**Problem description**
Only the lines below, from the one with "-- pv_equiv track=rewrite | github.com/go13209/algorithm" through the one with "def solution (numbers", are to be written out, exactly.

Available data below:

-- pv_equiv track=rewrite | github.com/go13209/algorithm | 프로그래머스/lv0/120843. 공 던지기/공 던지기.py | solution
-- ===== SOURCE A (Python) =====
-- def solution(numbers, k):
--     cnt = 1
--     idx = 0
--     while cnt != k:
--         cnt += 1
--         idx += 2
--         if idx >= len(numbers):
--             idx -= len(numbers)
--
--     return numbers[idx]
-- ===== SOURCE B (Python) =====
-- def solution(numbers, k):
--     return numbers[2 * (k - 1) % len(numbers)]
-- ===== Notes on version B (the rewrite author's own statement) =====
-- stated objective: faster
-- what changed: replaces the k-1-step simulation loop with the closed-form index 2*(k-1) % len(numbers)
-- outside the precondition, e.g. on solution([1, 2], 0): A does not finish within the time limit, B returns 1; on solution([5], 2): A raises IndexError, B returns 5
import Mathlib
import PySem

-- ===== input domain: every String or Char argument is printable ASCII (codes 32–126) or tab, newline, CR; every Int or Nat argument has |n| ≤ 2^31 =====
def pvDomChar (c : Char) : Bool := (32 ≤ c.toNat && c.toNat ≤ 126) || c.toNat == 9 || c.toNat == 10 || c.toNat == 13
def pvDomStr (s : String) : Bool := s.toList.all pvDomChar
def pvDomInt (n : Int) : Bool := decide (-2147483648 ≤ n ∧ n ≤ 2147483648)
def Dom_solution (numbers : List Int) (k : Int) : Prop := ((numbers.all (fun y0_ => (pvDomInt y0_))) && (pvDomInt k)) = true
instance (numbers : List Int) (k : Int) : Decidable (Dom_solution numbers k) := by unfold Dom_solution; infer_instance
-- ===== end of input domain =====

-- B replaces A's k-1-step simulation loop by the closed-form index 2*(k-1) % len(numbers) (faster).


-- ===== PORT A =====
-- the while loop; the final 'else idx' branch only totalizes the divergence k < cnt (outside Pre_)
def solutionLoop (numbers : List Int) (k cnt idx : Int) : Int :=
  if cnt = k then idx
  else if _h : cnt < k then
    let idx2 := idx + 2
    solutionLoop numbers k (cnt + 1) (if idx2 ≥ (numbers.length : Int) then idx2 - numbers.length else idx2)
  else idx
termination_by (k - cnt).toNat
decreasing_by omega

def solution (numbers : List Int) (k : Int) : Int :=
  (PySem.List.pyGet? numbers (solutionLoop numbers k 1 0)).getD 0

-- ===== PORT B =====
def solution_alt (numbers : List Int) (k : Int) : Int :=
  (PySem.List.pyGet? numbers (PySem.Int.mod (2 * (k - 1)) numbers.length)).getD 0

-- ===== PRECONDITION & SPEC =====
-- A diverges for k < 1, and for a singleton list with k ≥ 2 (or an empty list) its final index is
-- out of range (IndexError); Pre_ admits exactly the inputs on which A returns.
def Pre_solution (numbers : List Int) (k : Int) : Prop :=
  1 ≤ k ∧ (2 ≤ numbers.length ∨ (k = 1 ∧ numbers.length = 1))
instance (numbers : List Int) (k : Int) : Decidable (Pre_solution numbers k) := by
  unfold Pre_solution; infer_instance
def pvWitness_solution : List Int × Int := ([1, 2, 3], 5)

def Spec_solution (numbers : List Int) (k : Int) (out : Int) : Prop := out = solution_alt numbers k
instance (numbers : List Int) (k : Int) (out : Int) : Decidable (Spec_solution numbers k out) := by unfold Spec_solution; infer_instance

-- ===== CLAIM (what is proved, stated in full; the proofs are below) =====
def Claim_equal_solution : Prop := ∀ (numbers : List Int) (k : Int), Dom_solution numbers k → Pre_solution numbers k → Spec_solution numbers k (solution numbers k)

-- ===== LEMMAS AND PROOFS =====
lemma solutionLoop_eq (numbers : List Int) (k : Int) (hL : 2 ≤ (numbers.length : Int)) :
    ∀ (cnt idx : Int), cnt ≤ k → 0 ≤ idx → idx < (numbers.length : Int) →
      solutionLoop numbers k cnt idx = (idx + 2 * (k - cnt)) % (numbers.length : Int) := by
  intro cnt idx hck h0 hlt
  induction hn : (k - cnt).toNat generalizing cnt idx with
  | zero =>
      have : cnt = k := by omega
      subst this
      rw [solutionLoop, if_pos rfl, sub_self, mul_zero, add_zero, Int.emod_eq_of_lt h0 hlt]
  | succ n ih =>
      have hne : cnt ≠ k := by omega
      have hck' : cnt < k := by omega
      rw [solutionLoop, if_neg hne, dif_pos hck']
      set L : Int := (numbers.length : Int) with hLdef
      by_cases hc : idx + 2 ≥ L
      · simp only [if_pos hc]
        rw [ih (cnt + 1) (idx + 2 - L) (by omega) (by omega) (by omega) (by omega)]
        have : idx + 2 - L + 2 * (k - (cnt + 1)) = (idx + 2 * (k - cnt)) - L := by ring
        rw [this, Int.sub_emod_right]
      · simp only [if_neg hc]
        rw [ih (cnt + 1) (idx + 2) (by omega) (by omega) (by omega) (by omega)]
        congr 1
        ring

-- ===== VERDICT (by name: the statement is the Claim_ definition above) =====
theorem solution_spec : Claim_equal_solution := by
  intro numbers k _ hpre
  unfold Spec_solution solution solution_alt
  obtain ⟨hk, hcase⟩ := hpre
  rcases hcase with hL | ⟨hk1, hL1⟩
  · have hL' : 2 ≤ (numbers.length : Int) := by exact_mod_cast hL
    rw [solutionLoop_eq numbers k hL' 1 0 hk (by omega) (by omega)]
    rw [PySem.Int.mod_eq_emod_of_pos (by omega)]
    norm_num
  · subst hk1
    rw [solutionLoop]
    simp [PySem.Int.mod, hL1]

End of Available data.
Available data below:

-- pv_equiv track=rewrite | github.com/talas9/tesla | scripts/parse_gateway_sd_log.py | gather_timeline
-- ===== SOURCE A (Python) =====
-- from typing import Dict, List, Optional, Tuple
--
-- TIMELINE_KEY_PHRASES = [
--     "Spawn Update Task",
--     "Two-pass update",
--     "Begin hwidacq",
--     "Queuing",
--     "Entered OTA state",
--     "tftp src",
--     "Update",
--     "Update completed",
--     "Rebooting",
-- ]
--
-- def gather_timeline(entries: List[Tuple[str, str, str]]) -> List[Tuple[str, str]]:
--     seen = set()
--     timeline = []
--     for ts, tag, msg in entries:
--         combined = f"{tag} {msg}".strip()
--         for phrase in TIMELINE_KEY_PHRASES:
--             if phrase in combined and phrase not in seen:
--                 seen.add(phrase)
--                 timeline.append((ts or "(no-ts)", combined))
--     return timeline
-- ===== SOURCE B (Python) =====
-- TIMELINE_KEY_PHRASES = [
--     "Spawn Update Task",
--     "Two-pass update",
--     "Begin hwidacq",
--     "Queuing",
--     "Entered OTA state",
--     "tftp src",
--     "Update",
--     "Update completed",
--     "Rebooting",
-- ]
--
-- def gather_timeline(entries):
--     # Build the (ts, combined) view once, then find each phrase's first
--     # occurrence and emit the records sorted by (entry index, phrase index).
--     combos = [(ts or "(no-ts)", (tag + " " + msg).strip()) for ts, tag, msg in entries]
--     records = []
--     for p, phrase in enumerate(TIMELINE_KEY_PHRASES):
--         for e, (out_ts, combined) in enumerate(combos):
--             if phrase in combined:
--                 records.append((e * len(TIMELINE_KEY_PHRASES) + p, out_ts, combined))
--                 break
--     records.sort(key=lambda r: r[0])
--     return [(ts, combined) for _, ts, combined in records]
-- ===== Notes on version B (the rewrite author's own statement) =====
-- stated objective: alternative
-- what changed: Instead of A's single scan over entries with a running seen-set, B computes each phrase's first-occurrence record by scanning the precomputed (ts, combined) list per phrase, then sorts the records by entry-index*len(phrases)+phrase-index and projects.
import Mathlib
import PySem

End of Available data.
Available data below:

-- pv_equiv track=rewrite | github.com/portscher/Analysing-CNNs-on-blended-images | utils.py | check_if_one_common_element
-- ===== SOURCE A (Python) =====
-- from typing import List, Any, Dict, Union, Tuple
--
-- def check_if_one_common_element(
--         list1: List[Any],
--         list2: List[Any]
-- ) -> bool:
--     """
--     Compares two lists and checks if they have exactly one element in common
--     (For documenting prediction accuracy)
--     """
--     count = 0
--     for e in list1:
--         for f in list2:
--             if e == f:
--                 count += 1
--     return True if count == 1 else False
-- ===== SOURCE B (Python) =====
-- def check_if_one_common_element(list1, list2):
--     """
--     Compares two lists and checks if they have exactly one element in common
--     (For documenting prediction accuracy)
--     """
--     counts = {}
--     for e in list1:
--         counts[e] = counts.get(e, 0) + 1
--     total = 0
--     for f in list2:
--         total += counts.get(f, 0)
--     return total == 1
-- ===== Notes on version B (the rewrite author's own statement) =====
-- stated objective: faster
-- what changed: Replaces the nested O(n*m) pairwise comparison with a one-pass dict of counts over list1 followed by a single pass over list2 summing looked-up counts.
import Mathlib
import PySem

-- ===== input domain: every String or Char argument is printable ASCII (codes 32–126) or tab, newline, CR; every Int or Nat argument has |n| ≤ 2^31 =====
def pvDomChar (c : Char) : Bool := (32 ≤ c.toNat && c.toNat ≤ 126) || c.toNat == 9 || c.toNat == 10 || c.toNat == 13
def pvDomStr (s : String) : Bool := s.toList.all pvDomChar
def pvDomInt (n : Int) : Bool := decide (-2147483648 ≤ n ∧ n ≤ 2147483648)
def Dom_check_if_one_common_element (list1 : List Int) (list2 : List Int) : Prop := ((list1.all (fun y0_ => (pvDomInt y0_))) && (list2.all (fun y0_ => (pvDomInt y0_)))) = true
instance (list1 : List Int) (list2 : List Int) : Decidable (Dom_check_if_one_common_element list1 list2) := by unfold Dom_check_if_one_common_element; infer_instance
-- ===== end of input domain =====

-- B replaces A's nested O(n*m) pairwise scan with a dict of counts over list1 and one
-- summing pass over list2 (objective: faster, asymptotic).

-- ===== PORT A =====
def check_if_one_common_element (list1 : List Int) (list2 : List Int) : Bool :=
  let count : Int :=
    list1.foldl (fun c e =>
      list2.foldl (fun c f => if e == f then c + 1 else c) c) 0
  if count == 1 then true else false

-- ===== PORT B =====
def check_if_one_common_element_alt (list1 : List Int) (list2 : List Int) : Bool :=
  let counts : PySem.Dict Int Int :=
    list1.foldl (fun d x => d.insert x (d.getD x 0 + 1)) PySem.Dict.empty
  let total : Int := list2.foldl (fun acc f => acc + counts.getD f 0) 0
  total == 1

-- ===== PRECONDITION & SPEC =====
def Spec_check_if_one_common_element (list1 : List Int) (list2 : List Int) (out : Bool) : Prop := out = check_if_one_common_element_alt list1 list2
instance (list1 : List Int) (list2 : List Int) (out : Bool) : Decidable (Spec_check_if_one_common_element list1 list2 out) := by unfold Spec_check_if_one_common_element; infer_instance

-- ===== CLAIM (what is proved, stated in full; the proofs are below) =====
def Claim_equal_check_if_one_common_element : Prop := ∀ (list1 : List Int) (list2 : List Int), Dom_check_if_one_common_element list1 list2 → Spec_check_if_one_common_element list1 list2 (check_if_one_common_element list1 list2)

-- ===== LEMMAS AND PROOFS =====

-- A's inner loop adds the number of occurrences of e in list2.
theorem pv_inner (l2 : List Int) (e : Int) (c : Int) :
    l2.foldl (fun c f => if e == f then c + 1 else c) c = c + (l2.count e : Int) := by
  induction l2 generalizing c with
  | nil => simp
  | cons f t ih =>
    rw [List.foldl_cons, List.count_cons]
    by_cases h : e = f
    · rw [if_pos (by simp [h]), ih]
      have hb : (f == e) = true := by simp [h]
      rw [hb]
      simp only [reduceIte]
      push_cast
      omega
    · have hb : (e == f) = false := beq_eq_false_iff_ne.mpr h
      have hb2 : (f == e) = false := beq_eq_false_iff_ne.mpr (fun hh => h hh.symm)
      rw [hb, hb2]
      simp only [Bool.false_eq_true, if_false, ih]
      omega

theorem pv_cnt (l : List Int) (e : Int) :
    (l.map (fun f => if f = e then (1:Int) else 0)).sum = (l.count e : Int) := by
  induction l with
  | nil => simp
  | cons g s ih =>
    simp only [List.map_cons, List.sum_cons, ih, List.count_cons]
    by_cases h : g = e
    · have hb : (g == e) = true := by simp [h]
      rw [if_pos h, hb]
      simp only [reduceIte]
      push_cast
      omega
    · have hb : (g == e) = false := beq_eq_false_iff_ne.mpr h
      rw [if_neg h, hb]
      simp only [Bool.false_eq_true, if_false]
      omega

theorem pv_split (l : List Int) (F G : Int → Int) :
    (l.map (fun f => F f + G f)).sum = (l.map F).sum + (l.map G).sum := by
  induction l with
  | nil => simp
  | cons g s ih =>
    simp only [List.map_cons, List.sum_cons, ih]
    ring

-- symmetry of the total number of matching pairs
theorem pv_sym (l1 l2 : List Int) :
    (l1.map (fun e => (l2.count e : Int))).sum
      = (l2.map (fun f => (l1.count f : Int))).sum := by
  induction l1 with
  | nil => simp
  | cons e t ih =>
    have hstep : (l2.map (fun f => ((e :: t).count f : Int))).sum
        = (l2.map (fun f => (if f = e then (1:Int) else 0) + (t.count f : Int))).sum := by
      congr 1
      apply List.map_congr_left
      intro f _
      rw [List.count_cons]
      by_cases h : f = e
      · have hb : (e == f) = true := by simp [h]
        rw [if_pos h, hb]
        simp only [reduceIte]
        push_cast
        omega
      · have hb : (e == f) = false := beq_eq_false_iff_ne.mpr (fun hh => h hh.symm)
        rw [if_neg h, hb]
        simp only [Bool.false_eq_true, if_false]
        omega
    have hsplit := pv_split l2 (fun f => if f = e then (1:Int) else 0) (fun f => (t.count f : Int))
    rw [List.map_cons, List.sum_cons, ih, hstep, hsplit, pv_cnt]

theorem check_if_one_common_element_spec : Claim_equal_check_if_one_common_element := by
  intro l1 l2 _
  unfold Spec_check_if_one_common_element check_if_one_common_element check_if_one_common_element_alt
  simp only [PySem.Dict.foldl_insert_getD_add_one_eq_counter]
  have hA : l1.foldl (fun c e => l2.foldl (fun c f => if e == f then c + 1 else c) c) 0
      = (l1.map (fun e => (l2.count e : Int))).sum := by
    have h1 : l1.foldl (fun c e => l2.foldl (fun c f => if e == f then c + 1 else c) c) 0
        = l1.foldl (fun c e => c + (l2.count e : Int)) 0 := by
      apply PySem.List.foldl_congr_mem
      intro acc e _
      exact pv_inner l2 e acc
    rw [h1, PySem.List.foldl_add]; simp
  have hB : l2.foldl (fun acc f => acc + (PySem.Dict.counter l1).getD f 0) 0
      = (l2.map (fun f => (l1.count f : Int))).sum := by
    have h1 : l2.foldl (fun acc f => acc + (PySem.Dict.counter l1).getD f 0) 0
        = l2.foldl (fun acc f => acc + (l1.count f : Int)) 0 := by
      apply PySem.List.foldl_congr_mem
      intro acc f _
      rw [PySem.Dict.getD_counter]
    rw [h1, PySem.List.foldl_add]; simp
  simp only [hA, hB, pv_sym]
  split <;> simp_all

End of Available data.

**Answer box**
-- pv_equiv track=rewrite | github.com/go13209/algorithm | 프로그래머스/lv0/120843. 공 던지기/공 던지기.py | solution
-- ===== SOURCE A (Python) =====
-- def solution(numbers, k):
--     cnt = 1
--     idx = 0
--     while cnt != k:
--         cnt += 1
--         idx += 2
--         if idx >= len(numbers):
--             idx -= len(numbers)
--
--     return numbers[idx]
-- ===== SOURCE B (Python) =====
-- def solution(numbers, k):
--     return numbers[2 * (k - 1) % len(numbers)]
-- ===== Notes on version B (the rewrite author's own statement) =====
-- stated objective: faster
-- what changed: replaces the k-1-step simulation loop with the closed-form index 2*(k-1) % len(numbers)
-- outside the precondition, e.g. on solution([1, 2], 0): A does not finish within the time limit, B returns 1; on solution([5], 2): A raises IndexError, B returns 5
import Mathlib
import PySem

-- ===== input domain: every String or Char argument is printable ASCII (codes 32–126) or tab, newline, CR; every Int or Nat argument has |n| ≤ 2^31 =====
def pvDomChar (c : Char) : Bool := (32 ≤ c.toNat && c.toNat ≤ 126) || c.toNat == 9 || c.toNat == 10 || c.toNat == 13
def pvDomStr (s : String) : Bool := s.toList.all pvDomChar
def pvDomInt (n : Int) : Bool := decide (-2147483648 ≤ n ∧ n ≤ 2147483648)
def Dom_solution (numbers : List Int) (k : Int) : Prop := ((numbers.all (fun y0_ => (pvDomInt y0_))) && (pvDomInt k)) = true
instance (numbers : List Int) (k : Int) : Decidable (Dom_solution numbers k) := by unfold Dom_solution; infer_instance
-- ===== end of input domain =====

-- B replaces A's k-1-step simulation loop by the closed-form index 2*(k-1) % len(numbers) (faster).


-- ===== PORT A =====
-- the while loop; the final 'else idx' branch only totalizes the divergence k < cnt (outside Pre_)
def solutionLoop (numbers : List Int) (k cnt idx : Int) : Int :=
  if cnt = k then idx
  else if _h : cnt < k then
    let idx2 := idx + 2
    solutionLoop numbers k (cnt + 1) (if idx2 ≥ (numbers.length : Int) then idx2 - numbers.length else idx2)
  else idx
termination_by (k - cnt).toNat
decreasing_by omega

def solution (numbers : List Int) (k : Int) : Int :=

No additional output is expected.